Musical Borrowing
An Annotated Bibliography

Individual record

[+] Bellman, Jonathan D. Chopin’s Polish Ballade: Op. 38 as Narrative of National Martyrdom. Oxford: Oxford University Press, 2010.

If we look beyond the influence of our accepted musical canon, we can see connections between Chopin’s Ballade No. 2 in F Major, Op. 35, and the literary, cultural, and musical contexts of Poland. It has long been speculated that Chopin’s ballades had some poetic connection, ever since Schumann remarked that “certain poems of Mickiewicz,” a Polish romantic poet, inspired the first two ballades. The second ballade’s seemingly problematic double key center of F major and A minor is a result of the story it tells.

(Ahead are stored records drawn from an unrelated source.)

theorem trace_eq {victim parent dist pm} (hInv : pvInvR victim parent dist pm) :
    ∀ (fuel : Nat) (v : String) (p acc : List String),
      pm.get? v = some p → p.length ≤ fuel →
      pvTrace parent fuel (some v) acc = acc ++ p := by
  intro fuel
  induction fuel with
  | zero =>
    intro v p acc hv hl
    exact absurd (List.eq_nil_of_length_eq_zero (Nat.le_zero.mp hl))
      (pathOk_ne_nil (hInv.2.2.2 v p hv))
  | succ f ih =>
    intro v p acc hv hl
    have hok := hInv.2.2.2 v p hv
    obtain ⟨-, hok⟩ := hok
    show pvTrace parent f (parent.getD v none) (acc ++ [v]) = acc ++ p
    cases hpv : parent.get? v with
    | none => rw [hpv] at hok; exact hok.elim
    | some o =>
      have hgd : parent.getD v none = o := PySem.Dict.getD_of_get?_eq_some parent none hpv
      cases o with
      | none =>
        rw [hpv] at hok
        rw [hgd, trace_none, hok.2]
      | some u =>
        rw [hpv] at hok
        obtain ⟨pu, hu, hp⟩ := hok
        rw [hgd, ih u pu (acc ++ [v]) hu (by rw [hp] at hl; simpa using Nat.lt_succ_iff.mp hl)]
        simp [hp]

theorem last_victim {victim parent dist pm} (hInv : pvInvR victim parent dist pm) :
    ∀ (n : Nat) (p : List String) (v : String), p.length ≤ n → pm.get? v = some p →
      p.getLast? = some victim := by
  intro n
  induction n with
  | zero =>
    intro p v hl hv
    exact absurd (List.eq_nil_of_length_eq_zero (Nat.le_zero.mp hl))
      (pathOk_ne_nil (hInv.2.2.2 v p hv))
  | succ n ih =>
    intro p v hl hv
    have hok := hInv.2.2.2 v p hv
    obtain ⟨-, hok⟩ := hok
    cases hpv : parent.get? v with
    | none => rw [hpv] at hok; exact hok.elim
    | some o =>
      cases o with
      | none => rw [hpv] at hok; rw [hok.2, hok.1]; rfl
      | some u =>
        rw [hpv] at hok
        obtain ⟨pu, hu, hp⟩ := hok
        have hpu : pu.getLast? = some victim :=
          ih pu u (by rw [hp] at hl; simpa using Nat.lt_succ_iff.mp hl) hu
        cases pu with
        | nil => exact absurd rfl (pathOk_ne_nil (hInv.2.2.2 u [] hu))
        | cons b l =>
          rw [hp, List.getLast?_cons_cons]
          exact hpu

theorem size_insert_fresh {ν : Type} (d : PySem.Dict String ν) (k : String) (w : ν)
    (h : d.get? k = none) : (d.insert k w).size = d.size + 1 := by
  have hc : d.contains k = false := by
    rw [PySem.Dict.contains_eq_isSome_get?, h]; rfl
  show (d.insert k w).items.length = d.items.length + 1
  rw [PySem.Dict.items_insert_of_not_contains _ _ hc]
  simp

theorem fold_pres {victim : String} (u : String) (ns : List String) :
    ∀ (parent : PySem.Dict String (Option String)) (dist : PySem.Dict String Int)
      (pm : PySem.Dict String (List String)) (q : List String),
      pvInvR victim parent dist pm → (pm.get? u).isSome → (∀ x ∈ q, (pm.get? x).isSome) →
      (pvInvR victim (ns.foldl (pvStepA u) (parent, dist, q)).1
        (ns.foldl (pvStepA u) (parent, dist, q)).2.1
        (ns.foldl (pvStepB u) (pm, q)).1) ∧
      (ns.foldl (pvStepA u) (parent, dist, q)).2.2 = (ns.foldl (pvStepB u) (pm, q)).2 ∧
      (∀ x ∈ (ns.foldl (pvStepB u) (pm, q)).2, ((ns.foldl (pvStepB u) (pm, q)).1.get? x).isSome) ∧
      ((ns.foldl (pvStepB u) (pm, q)).1.get? u).isSome := by
  induction ns with
  | nil =>
    intro parent dist pm q hInv hu hq
    exact ⟨hInv, rfl, hq, hu⟩
  | cons v ns ih =>
    intro parent dist pm q hInv hu hq
    simp only [List.foldl_cons]
    by_cases hv : (pm.get? v).isSome
    · have hA : pvStepA u (parent, dist, q) v = (parent, dist, q) := by
        unfold pvStepA; simp only []; rw [if_pos (by simpa using (hInv.1 v).mpr hv)]
      have hB : pvStepB u (pm, q) v = (pm, q) := by
        unfold pvStepB; simp only []; rw [if_pos (by simpa using hv)]
      rw [hA, hB]; exact ih parent dist pm q hInv hu hq
    · have hdv : dist.get? v = none := by
        have := (hInv.1 v); simp [Option.isSome_iff_ne_none] at this hv ⊢; tauto
      have hpv : parent.get? v = none := by
        have := (hInv.2.1 v); simp [Option.isSome_iff_ne_none] at this hv ⊢; tauto
      have hpmv : pm.get? v = none := by
        simpa [Option.isSome_iff_ne_none] using hv
      obtain ⟨pu, hpu⟩ := Option.isSome_iff_exists.mp hu
      have huv : u ≠ v := fun h => by rw [h, hpmv] at hpu; cases hpu
      have hA : pvStepA u (parent, dist, q) v
          = (parent.insert v (some u), dist.insert v (dist.getD u 0 + 1), q ++ [v]) := by
        unfold pvStepA; simp only []; rw [if_neg (by simp [hdv])]
      have hB : pvStepB u (pm, q) v = (pm.insert v (v :: pm.getD u []), q ++ [v]) := by
        unfold pvStepB; simp only []; rw [if_neg (by simp [hpmv])]
      rw [hA, hB]
      set parent' := parent.insert v (some u) with hparent'
      set pm' := pm.insert v (v :: pm.getD u []) with hpm'
      have hgetpm' : ∀ x, pm'.get? x = if x = v then some (v :: pm.getD u []) else pm.get? x :=
        fun x => PySem.Dict.get?_insert pm v x _
      have hgetparent' : ∀ x, parent'.get? x = if x = v then some (some u) else parent.get? x :=
        fun x => PySem.Dict.get?_insert parent v x _
      have hsize : pm'.size = pm.size + 1 := size_insert_fresh pm v _ hpmv
      have hsizeP : parent'.size = parent.size + 1 := size_insert_fresh parent v _ hpv
      have hgdu : pm.getD u [] = pu := PySem.Dict.getD_of_get?_eq_some pm [] hpu
      have hInv' : pvInvR victim parent' (dist.insert v (dist.getD u 0 + 1)) pm' := by
        refine ⟨?_, ?_, ?_, ?_⟩
        · intro x
          rw [hgetpm', PySem.Dict.get?_insert dist v x _]
          by_cases hx : x = v
          · simp [hx]
          · simp only [if_neg hx]; exact hInv.1 x
        · intro x
          rw [hgetpm', hgetparent']
          by_cases hx : x = v
          · simp [hx]
          · simp only [if_neg hx]; exact hInv.2.1 x
        · rw [hsize, hsizeP, hInv.2.2.1]
        · intro x p hx
          rw [hgetpm'] at hx
          by_cases hxv : x = v
          · rw [if_pos hxv, hgdu] at hx
            have hp : p = v :: pu := (Option.some.inj hx).symm
            have hpulen : pu.length ≤ pm.size := (hInv.2.2.2 u pu hpu).1
            refine ⟨by rw [hp, hsize]; simp; omega, ?_⟩
            rw [hgetparent', if_pos hxv]
            exact ⟨pu, by rw [hgetpm', if_neg huv]; exact hpu, by rw [hp, hxv]⟩
          · rw [if_neg hxv] at hx
            have hok := hInv.2.2.2 x p hx
            refine ⟨le_trans hok.1 (by rw [hsize]; omega), ?_⟩
            rw [hgetparent', if_neg hxv]
            obtain ⟨-, hok2⟩ := hok
            cases hpx : parent.get? x with
            | none => rw [hpx] at hok2; exact hok2.elim
            | some o =>
              cases o with
              | none => rw [hpx] at hok2; exact hok2
              | some w =>
                rw [hpx] at hok2
                obtain ⟨pw, hw, hp⟩ := hok2
                have hwv : w ≠ v := fun h => by rw [h, hpmv] at hw; cases hw
                exact ⟨pw, by rw [hgetpm', if_neg hwv]; exact hw, hp⟩
      have hq' : ∀ x ∈ q ++ [v], (pm'.get? x).isSome := by
        intro x hxm
        rw [hgetpm']
        by_cases hx : x = v
        · simp [hx]
        · rw [if_neg hx]
          rcases List.mem_append.mp hxm with h | h
          · exact hq x h
          · simp at h; exact absurd h hx
      have hu' : (pm'.get? u).isSome := by rw [hgetpm', if_neg huv]; exact hu
      exact ih parent' (dist.insert v (dist.getD u 0 + 1)) pm' (q ++ [v]) hInv' hu' hq'

theorem bfs_pres {victim : String} (adj : List (String × List String)) :
    ∀ (fuel : Nat) (parent : PySem.Dict String (Option String)) (dist : PySem.Dict String Int)
      (pm : PySem.Dict String (List String)) (q : List String),
      pvInvR victim parent dist pm → (∀ x ∈ q, (pm.get? x).isSome) →
      pvInvR victim (pvBfsA adj fuel (parent, dist, q)).1 (pvBfsA adj fuel (parent, dist, q)).2
        (pvBfsB adj fuel (pm, q)) := by
  intro fuel
  induction fuel with
  | zero => intro parent dist pm q hInv hq; exact hInv
  | succ f ih =>
    intro parent dist pm q hInv hq
    cases q with
    | nil => exact hInv
    | cons u q' =>
      have hu : (pm.get? u).isSome := hq u (by simp)
      have hq' : ∀ x ∈ q', (pm.get? x).isSome := fun x hx => hq x (by simp [hx])
      obtain ⟨hI, hqeq, hqmem, -⟩ := fold_pres u (pvNbrs adj u) parent dist pm q' hInv hu hq'
      show pvInvR victim (pvBfsA adj f _).1 (pvBfsA adj f _).2 (pvBfsB adj f _)
      have hA : ((pvNbrs adj u).foldl (pvStepA u) (parent, dist, q'))
          = (((pvNbrs adj u).foldl (pvStepA u) (parent, dist, q')).1,
             ((pvNbrs adj u).foldl (pvStepA u) (parent, dist, q')).2.1,
             ((pvNbrs adj u).foldl (pvStepB u) (pm, q')).2) := by
        rw [← hqeq]
      have hB : ((pvNbrs adj u).foldl (pvStepB u) (pm, q'))
          = (((pvNbrs adj u).foldl (pvStepB u) (pm, q')).1,
             ((pvNbrs adj u).foldl (pvStepB u) (pm, q')).2) := rfl
      rw [hA, hB]
      exact ih _ _ _ _ hI hqmem

theorem final_eq {victim : String} {parent : PySem.Dict String (Option String)}
    {dist : PySem.Dict String Int} {pm : PySem.Dict String (List String)}
    (hInv : pvInvR victim parent dist pm) :
    ∀ (sources : List String) (acc : PySem.Dict String (List String)),
      sources.foldl (fun paths src =>
        match pvPathToRoot parent src with
        | none => paths
        | some path => if path.getLast? ≠ some victim then paths else paths.insert src path) acc
      = sources.foldl (fun paths src =>
        match pm.get? src with
        | none => paths
        | some path => paths.insert src path) acc := by
  intro sources
  induction sources with
  | nil => intro acc; rfl
  | cons src rest ih =>
    intro acc
    simp only [List.foldl_cons]
    cases hsrc : pm.get? src with
    | none =>
      have hp : (parent.get? src).isSome = false := by
        have := hInv.2.1 src
        simp [hsrc] at this
        simpa using this
      have : pvPathToRoot parent src = none := by
        unfold pvPathToRoot; rw [hp]; rfl
      rw [this]
      exact ih acc
    | some p =>
      have hps : (parent.get? src).isSome := (hInv.2.1 src).mpr (by simp [hsrc])
      have hlen : p.length ≤ parent.size := by
        rw [hInv.2.2.1]; exact (hInv.2.2.2 src p hsrc).1
      have htr : pvPathToRoot parent src = some p := by
        unfold pvPathToRoot
        rw [if_pos hps, trace_eq hInv parent.size src p [] hsrc hlen]
        simp
      have hlast : p.getLast? = some victim := last_victim hInv p.length p src le_rfl hsrc
      rw [htr]
      simp only [hlast]
      rw [if_neg (by simp)]
      exact ih (acc.insert src p)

Although we typically focus on the German and French precursors and contemporaries to Chopin when looking for musical influence, growing up in Poland he was familiar with the musical culture there, particularly the amateur program music that evoked Polish national topics and sentiments through musical topics and allusions to patriotic tunes and other songs. It is these pieces that provided the model for Chopin’s ballade structures.

Chopin’s Ballade No. 1 in G Minor, Op. 23, is somewhat radical for its time. It did not follow the rational symmetry of sonata form and was much longer than a “Song Without Words,” yet had a singing quality and strong forward momentum. The final, climactic section uses a “krakowiak,” a syncopated dance in duple meter from Poland. These qualities exist because the piece is meant to describe the poem Konrad Wallenrod by Mickiewicz. They both begin with a bardic introduction, with Chopin’s opening based on a song introduction by Bellini. The rest of the piece follows the actions and interactions of the main characters in the poem.

Contemporaneous ballades, such as Clara Weick’s emotionally lyrical Ballade in D Minor, Op. 6, No. 4, and Schumann’s heroically-tinged “Balladenmässig” from the Davidsbündlertänze, Op. 6, began to create an idea of the storytelling genre of the piano ballade. Chopin was also interested in many operas with ballade numbers, especially Meyerbeer’s Robert le Diable, from which he derived some ideas in the second ballade including the major-minor alternations and the siciliano theme at the beginning. Combined with a storm topic derived from Rossini’s Guillaume Tell, Chopin’s ballade depicts the story of national exile and martyrdom.

Works: Chopin: Ballade No. 2 in F Major, Op. 38, Ballade No. 1 in G Minor, Op. 23 (55-85); Giacomo Meyerbeer: “Raimbaut’s ballade” from Robert le Diable (104-10).

Sources: Daniel Steibelt: La journee d’Ulm (43-44); Wilhelm Würfel: Grande fantaisie lugubre au souvenir des trois héros Prince Joseph Poniatowski, Kościuszko, et Dąbrowski, composé et dediée à la nation polonaise (45-48); Bellini: L’Abbandono; Clara Wieck: Ballade in D Minor, Op. 6, No. 4 (94-95); Robert Schumann: “Balladenmässig” from Davidsbündlertänze, Op. 6 (95); François-Adrien Boieldieu: “Ballade of the White Lady” from La Dame Blanche (99-101); Louis Herold: “Camilla’s ballade” from Zampa (101-3); Meyerbeer: “Raimbaut’s ballade” from Robert le Diable (104-10, 147-50); Chopin: Étude in A Minor, Op. 25, No. 11 (152-53); Rossini: Guillaume Tell (154-60).